Bill Keating

No. 61, 72
- Position:: Defensive tackle, Guard

Personal information
- Born:: November 22, 1944 Chicago, Illinois
- Died:: January 1, 2015 (aged 70) Denver, Colorado
- Height:: 6 ft 2 in (1.88 m)
- Weight:: 242 lb (110 kg)

Career information
- High school:: St. Patrick High School
- College:: Michigan

Career history
- Denver Broncos (1966–1967); Miami Dolphins (1967);
- Stats at Pro Football Reference

= Bill Keating (American football) =

American football player (1944–2015)

William Lawrence Keating (November 22, 1944 – January 1, 2015) was an American professional football player in the American Football League (AFL). He played college football for the University of Michigan and professionally for the Denver Broncos and Miami Dolphins during the 1960s.
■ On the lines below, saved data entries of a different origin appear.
-- pv_equiv track=rewrite | github.com/pypi-data/pypi-mirror-374 | packages/logillm/logillm-0.2.15-py3-none-any.whl/logillm/optimizers/proposers/grounded.py | _analyze_demonstrations
-- ===== SOURCE A (Python) =====
-- from typing import Any
--
-- def _analyze_demonstrations(demonstrations: list[dict[str, Any]]) -> dict[str, Any]:
--     """Analyze patterns in demonstrations."""
--     if not demonstrations:
--         return {
--             "reasoning_pattern": "none",
--             "output_format": "none",
--             "insights": "none",
--         }
--
--     patterns = {
--         "reasoning_pattern": "step-by-step",
--         "output_format": "structured",
--         "insights": [],
--     }
--
--     # Look for common patterns
--     for demo in demonstrations[:5]:  # Analyze first 5
--         if "reasoning" in demo.get("outputs", {}):
--             if "step" in str(demo["outputs"]["reasoning"]).lower():
--                 patterns["reasoning_pattern"] = "step-by-step reasoning"
--
--         if "outputs" in demo:
--             if isinstance(demo["outputs"], dict):
--                 patterns["output_format"] = f"Dict with keys: {list(demo['outputs'].keys())}"
--
--     # Extract insights
--     patterns["insights"] = "Successful examples show clear reasoning and structured outputs"
--
--     return patterns
-- ===== SOURCE B (Python) =====
-- def _analyze_demonstrations(demonstrations):
--     """Analyze patterns in demonstrations, via a recursive scan of the first 5
--     that combines results on the way back up instead of a mutating loop."""
--     if not demonstrations:
--         return {
--             "reasoning_pattern": "none",
--             "output_format": "none",
--             "insights": "none",
--         }
--
--     has_step, keys = _scan(demonstrations, 5)
--     return {
--         "reasoning_pattern": "step-by-step reasoning" if has_step else "step-by-step",
--         "output_format": f"Dict with keys: {keys}" if keys is not None else "structured",
--         "insights": "Successful examples show clear reasoning and structured outputs",
--     }
--
--
-- def _scan(demos, k):
--     """Recursively scan up to k demos; return (any demo shows step reasoning,
--     the key list of the LAST demo with a dict 'outputs', or None)."""
--     if not demos or k == 0:
--         return (False, None)
--     has_step_rest, keys_rest = _scan(demos[1:], k - 1)
--     d = demos[0]
--     outs = d.get("outputs", {})
--     has_step_here = "reasoning" in outs and "step" in str(outs["reasoning"]).lower()
--     keys_here = list(d["outputs"].keys()) if "outputs" in d and isinstance(d["outputs"], dict) else None
--     return (has_step_here or has_step_rest, keys_rest if keys_rest is not None else keys_here)
-- ===== Notes on version B (the rewrite author's own statement) =====
-- stated objective: alternative
-- what changed: A threads a mutable patterns dict through an iterative overwrite loop over the first-5 slice; B is recursive: a helper recurses down the list with a counter and combines on the way back up (or for the step flag, keep-the-later key list for the format), assembling the result dict once at the end.
import Mathlib
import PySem

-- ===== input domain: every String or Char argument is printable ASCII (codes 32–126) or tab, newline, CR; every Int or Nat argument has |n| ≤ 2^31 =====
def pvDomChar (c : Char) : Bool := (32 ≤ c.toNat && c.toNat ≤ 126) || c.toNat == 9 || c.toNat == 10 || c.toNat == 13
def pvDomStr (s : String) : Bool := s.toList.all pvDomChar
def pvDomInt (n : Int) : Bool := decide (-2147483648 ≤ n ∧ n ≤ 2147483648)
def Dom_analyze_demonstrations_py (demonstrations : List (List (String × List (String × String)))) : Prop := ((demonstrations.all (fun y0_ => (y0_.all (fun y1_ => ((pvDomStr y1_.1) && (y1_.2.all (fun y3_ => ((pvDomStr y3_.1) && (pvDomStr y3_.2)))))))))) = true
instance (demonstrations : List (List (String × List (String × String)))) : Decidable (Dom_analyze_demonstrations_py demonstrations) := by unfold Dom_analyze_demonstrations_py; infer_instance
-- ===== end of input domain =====

-- B replaces A's mutating loop by a recursive scan that combines results on the way back up; objective: alternative (same cost).

-- Shared primitive: Python's repr of an ASCII str (quote choice + escapes), used by the
-- f"Dict with keys: {...}" both sources contain.  Exact on the printable-ASCII+tab/nl/cr domain.
def pyReprChar (q : Char) (c : Char) : List Char :=
  if c = '\\' then ['\\', '\\']
  else if c = q then ['\\', q]
  else if c = Char.ofNat 9 then ['\\', 't']
  else if c = Char.ofNat 10 then ['\\', 'n']
  else if c = Char.ofNat 13 then ['\\', 'r']
  else [c]

def pyReprStr (s : String) : String :=
  let cs := s.toList
  let q : Char := if cs.contains '\'' && !(cs.contains '"') then '"' else '\''
  String.ofList (q :: (cs.flatMap (pyReprChar q) ++ [q]))

-- Python's str(list_of_strings): '[' ++ ', '.join(repr each) ++ ']'
def pyReprStrList (xs : List String) : String :=
  "[" ++ String.intercalate ", " (xs.map pyReprStr) ++ "]"

-- ===== PORT A =====
-- the body of A's 'for demo in demonstrations[:5]' loop, threading patterns = (reasoning_pattern, output_format)
def stepA (p : String × String) (demo : List (String × List (String × String))) : String × String :=
  let d := PySem.Dict.ofList demo
  let outs := PySem.Dict.ofList (d.getD "outputs" [])
  let rp := if outs.contains "reasoning" then
              (if PySem.Str.isIn "step" (PySem.Str.lower (outs.getD "reasoning" "")) then
                "step-by-step reasoning" else p.1)
            else p.1
  -- 'if "outputs" in demo': isinstance(demo["outputs"], dict) is always true under the type convention
  let fo := if d.contains "outputs" then
              "Dict with keys: " ++ pyReprStrList outs.keys
            else p.2
  (rp, fo)

def analyze_demonstrations_py (demonstrations : List (List (String × List (String × String)))) : List (String × String) :=
  if demonstrations = [] then
    [("reasoning_pattern", "none"), ("output_format", "none"), ("insights", "none")]
  else
    let st := (PySem.List.slice demonstrations none (some 5)).foldl stepA ("step-by-step", "structured")
    [("reasoning_pattern", st.1), ("output_format", st.2),
     ("insights", "Successful examples show clear reasoning and structured outputs")]

-- ===== PORT B =====
-- _scan: recurse down with the counter, combine on the way back up
def scanB : List (List (String × List (String × String))) → Nat → Bool × Option (List String)
  | [], _ => (false, none)
  | _ :: _, 0 => (false, none)
  | d :: rest, k + 1 =>
    let r := scanB rest k
    let dd := PySem.Dict.ofList d
    let outs := PySem.Dict.ofList (dd.getD "outputs" [])
    let hasStepHere := outs.contains "reasoning" &&
      PySem.Str.isIn "step" (PySem.Str.lower (outs.getD "reasoning" ""))
    let keysHere := if dd.contains "outputs" then some outs.keys else none
    (hasStepHere || r.1, match r.2 with | some x => some x | none => keysHere)

def analyze_demonstrations_py_alt (demonstrations : List (List (String × List (String × String)))) : List (String × String) :=
  if demonstrations = [] then
    [("reasoning_pattern", "none"), ("output_format", "none"), ("insights", "none")]
  else
    let r := scanB demonstrations 5
    [("reasoning_pattern", if r.1 then "step-by-step reasoning" else "step-by-step"),
     ("output_format", match r.2 with
                       | some ks => "Dict with keys: " ++ pyReprStrList ks
                       | none => "structured"),
     ("insights", "Successful examples show clear reasoning and structured outputs")]

-- ===== PRECONDITION & SPEC =====
def Spec_analyze_demonstrations_py (demonstrations : List (List (String × List (String × String)))) (out : List (String × String)) : Prop := out = analyze_demonstrations_py_alt demonstrations
instance (demonstrations : List (List (String × List (String × String)))) (out : List (String × String)) : Decidable (Spec_analyze_demonstrations_py demonstrations out) := by unfold Spec_analyze_demonstrations_py; infer_instance

-- ===== CLAIM (what is proved, stated in full; the proofs are below) =====
def Claim_equal_analyze_demonstrations_py : Prop := ∀ (demonstrations : List (List (String × List (String × String)))), Dom_analyze_demonstrations_py demonstrations → Spec_analyze_demonstrations_py demonstrations (analyze_demonstrations_py demonstrations)

-- ===== LEMMAS AND PROOFS =====

-- B-side predicates as functions, to state the fold/scan characterisations
def hasStepP (demo : List (String × List (String × String))) : Bool :=
  let outs := PySem.Dict.ofList ((PySem.Dict.ofList demo).getD "outputs" [])
  outs.contains "reasoning" && PySem.Str.isIn "step" (PySem.Str.lower (outs.getD "reasoning" ""))

def hasOutsP (demo : List (String × List (String × String))) : Bool :=
  (PySem.Dict.ofList demo).contains "outputs"

def keysOf (demo : List (String × List (String × String))) : List String :=
  (PySem.Dict.ofList ((PySem.Dict.ofList demo).getD "outputs" [])).keys

-- A's loop body, expressed through the predicates
theorem stepA_eq (p : String × String) (d : List (String × List (String × String))) :
    stepA p d = ((if hasStepP d then "step-by-step reasoning" else p.1),
                 (if hasOutsP d then "Dict with keys: " ++ pyReprStrList (keysOf d) else p.2)) := by
  simp only [stepA, hasStepP, hasOutsP, keysOf]
  by_cases h1 : (PySem.Dict.ofList ((PySem.Dict.ofList d).getD "outputs" [])).contains "reasoning" <;>
    simp [h1]

-- splitting the pair-state fold into two independent folds
theorem foldl_pair {α : Type} (l : List α) (f g : α → String → String) (a b : String) :
    l.foldl (fun p d => (f d p.1, g d p.2)) (a, b) =
      (l.foldl (fun x d => f d x) a, l.foldl (fun y d => g d y) b) := by
  induction l generalizing a b with
  | nil => rfl
  | cons hd tl ih => simp [List.foldl, ih]

-- 'set once, keep forever' fold = any
theorem foldl_flag {α : Type} (l : List α) (c : α → Bool) (C : String) (a : String) :
    l.foldl (fun x d => if c d then C else x) a = if l.any c then C else a := by
  induction l generalizing a with
  | nil => rfl
  | cons hd tl ih =>
    simp only [List.foldl, List.any_cons]
    rw [ih]
    by_cases h : c hd = true <;> simp [h]

-- 'overwrite each time' fold = last match
theorem foldl_last {α : Type} (l : List α) (c : α → Bool) (g : α → String) (b : String) :
    l.foldl (fun y d => if c d then g d else y) b =
      (match l.reverse.find? c with | some d => g d | none => b) := by
  induction l generalizing b with
  | nil => rfl
  | cons hd tl ih =>
    simp only [List.foldl, List.reverse_cons, List.find?_append]
    rw [ih]
    cases htl : tl.reverse.find? c with
    | some d => simp
    | none => cases h : c hd <;> simp [List.find?, h]

-- characterisation of B's recursive scan on take k
theorem scanB_spec (l : List (List (String × List (String × String)))) (k : Nat) :
    scanB l k = ((l.take k).any hasStepP,
                 ((l.take k).reverse.find? hasOutsP).map keysOf) := by
  induction l generalizing k with
  | nil => cases k <;> rfl
  | cons d rest ih =>
    cases k with
    | zero => rfl
    | succ k =>
      simp only [scanB, ih, List.take_succ_cons, List.any_cons, List.reverse_cons,
        List.find?_append, hasStepP]
      cases htl : (rest.take k).reverse.find? hasOutsP with
      | some x => simp
      | none =>
        by_cases h : (PySem.Dict.ofList d).contains "outputs" <;>
          simp [List.find?, h, hasOutsP, keysOf]

-- ===== VERDICT (by name: the statement is the Claim_ definition above) =====
theorem analyze_demonstrations_py_spec : Claim_equal_analyze_demonstrations_py := by
  intro demos _
  unfold Spec_analyze_demonstrations_py analyze_demonstrations_py analyze_demonstrations_py_alt
  by_cases h : demos = []
  · simp [h]
  · simp only [h, if_false]
    have hs : stepA = (fun (p : String × String) d =>
        ((fun d x => if hasStepP d then "step-by-step reasoning" else x) d p.1,
         (fun d y => if hasOutsP d then "Dict with keys: " ++ pyReprStrList (keysOf d) else y) d p.2)) := by
      funext p d; exact stepA_eq p d
    rw [hs, foldl_pair, foldl_flag, foldl_last, scanB_spec]
    have h5 : PySem.List.slice demos none (some 5) = demos.take 5 := by
      have := PySem.List.slice_to_natCast demos 5
      simpa using this
    rw [h5]
    cases hf : (demos.take 5).reverse.find? hasOutsP <;> simp
theorem tk_fold_canon : ∀ (l acc : List Char) (f : Bool),
    (List.foldl tokStep (acc, f) l).1 = acc ++ tkCanon f l := by
  intro l
  induction l with
  | nil => intro acc f; simp [tkCanon]
  | cons x t ih =>
    intro acc f
    rw [List.foldl_cons]
    by_cases hskip : x = '\'' ∨ x = ',' ∨ x = '-'
    · have hstep : tokStep (acc, f) x = (acc, f) := by
        unfold tokStep
        rcases hskip with rfl | rfl | rfl <;> simp
      have hcanon : tkCanon f (x :: t) = tkCanon f t := by
        rw [tkCanon, if_pos hskip]
      rw [hstep, hcanon, ih]
    · by_cases hsp : x = ' ' ∨ x = '_'
      · rw [tk_canon_us x hsp]
        have hb : (x == '\'' || x == ',' || x == '-') = false := by
          rcases hsp with rfl | rfl <;> simp
        have hb2 : (x == ' ' || x == '_') = true := by
          rcases hsp with rfl | rfl <;> simp
        cases f with
        | true =>
          have hstep : tokStep (acc, true) x = (acc, true) := by
            unfold tokStep
            simp [hb, hb2]
          rw [hstep, ih]
          simp
        | false =>
          have hstep : tokStep (acc, false) x = (acc ++ ['_'], true) := by
            unfold tokStep
            simp [hb, hb2]
          rw [hstep, ih]
          simp
      · push_neg at hskip hsp
        have hb : (x == '\'' || x == ',' || x == '-') = false := by
          simp [hskip.1, hskip.2.1, hskip.2.2]
        have hb2 : (x == ' ' || x == '_') = false := by
          simp [hsp.1, hsp.2]
        have hstep : tokStep (acc, f) x = (acc ++ [x], false) := by
          unfold tokStep
          simp [hb, hb2]
        have hcanon : tkCanon f (x :: t) = x :: tkCanon false t := by
          rw [tkCanon, if_neg (by tauto), if_neg (by tauto)]
        rw [hstep, hcanon, ih]
        simp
After his playing career, he became a trial lawyer.

==University of Michigan==
Keating played college football as a guard for the University of Michigan from 1963 to 1965. He helped lead the 1964 Michigan Wolverines football team to the Big Ten Championship and a victory in the 1965 Rose Bowl.

==Professional football==
Keating played two seasons of professional football as a defensive tackle and guard for the Denver Broncos (1966–1967) and Miami Dolphins (1967), appearing in 22 AFL or NFL games. He signed with the Broncos as a free agent in June 1966. He was signed by the Dolphins after he was put on waivers by the Broncos in October 1967. The Dolphins placed him on waivers at the end of November 1967.

Keating's older brother Tom Keating also played college football for the University of Michigan and several years of professional football.

==Legal career==
After retiring from football, Keating attended the University of Denver College of Law, receiving his J.D. degree in 1971. He was a founding partner of the Colorado law firm of Fogel, Keating, Wagner, Polidori, Shaffner (known in 2025 as Keating Wagner Polidori Free). He was a trial lawyer specializing in plaintiffs' personal injury and wrongful death litigation. He was a fellow in the International Academy of Trial Lawyers and the American Academy of Trial Lawyers. He was president of the Colorado Trial Lawyers Association from 1991 to 1992. He was so respected by the Colorado Bar that the University of Denver College of Law selects an annual winner of the William L. Keating Outstanding Alumni Award at its DU Law Stars dinner.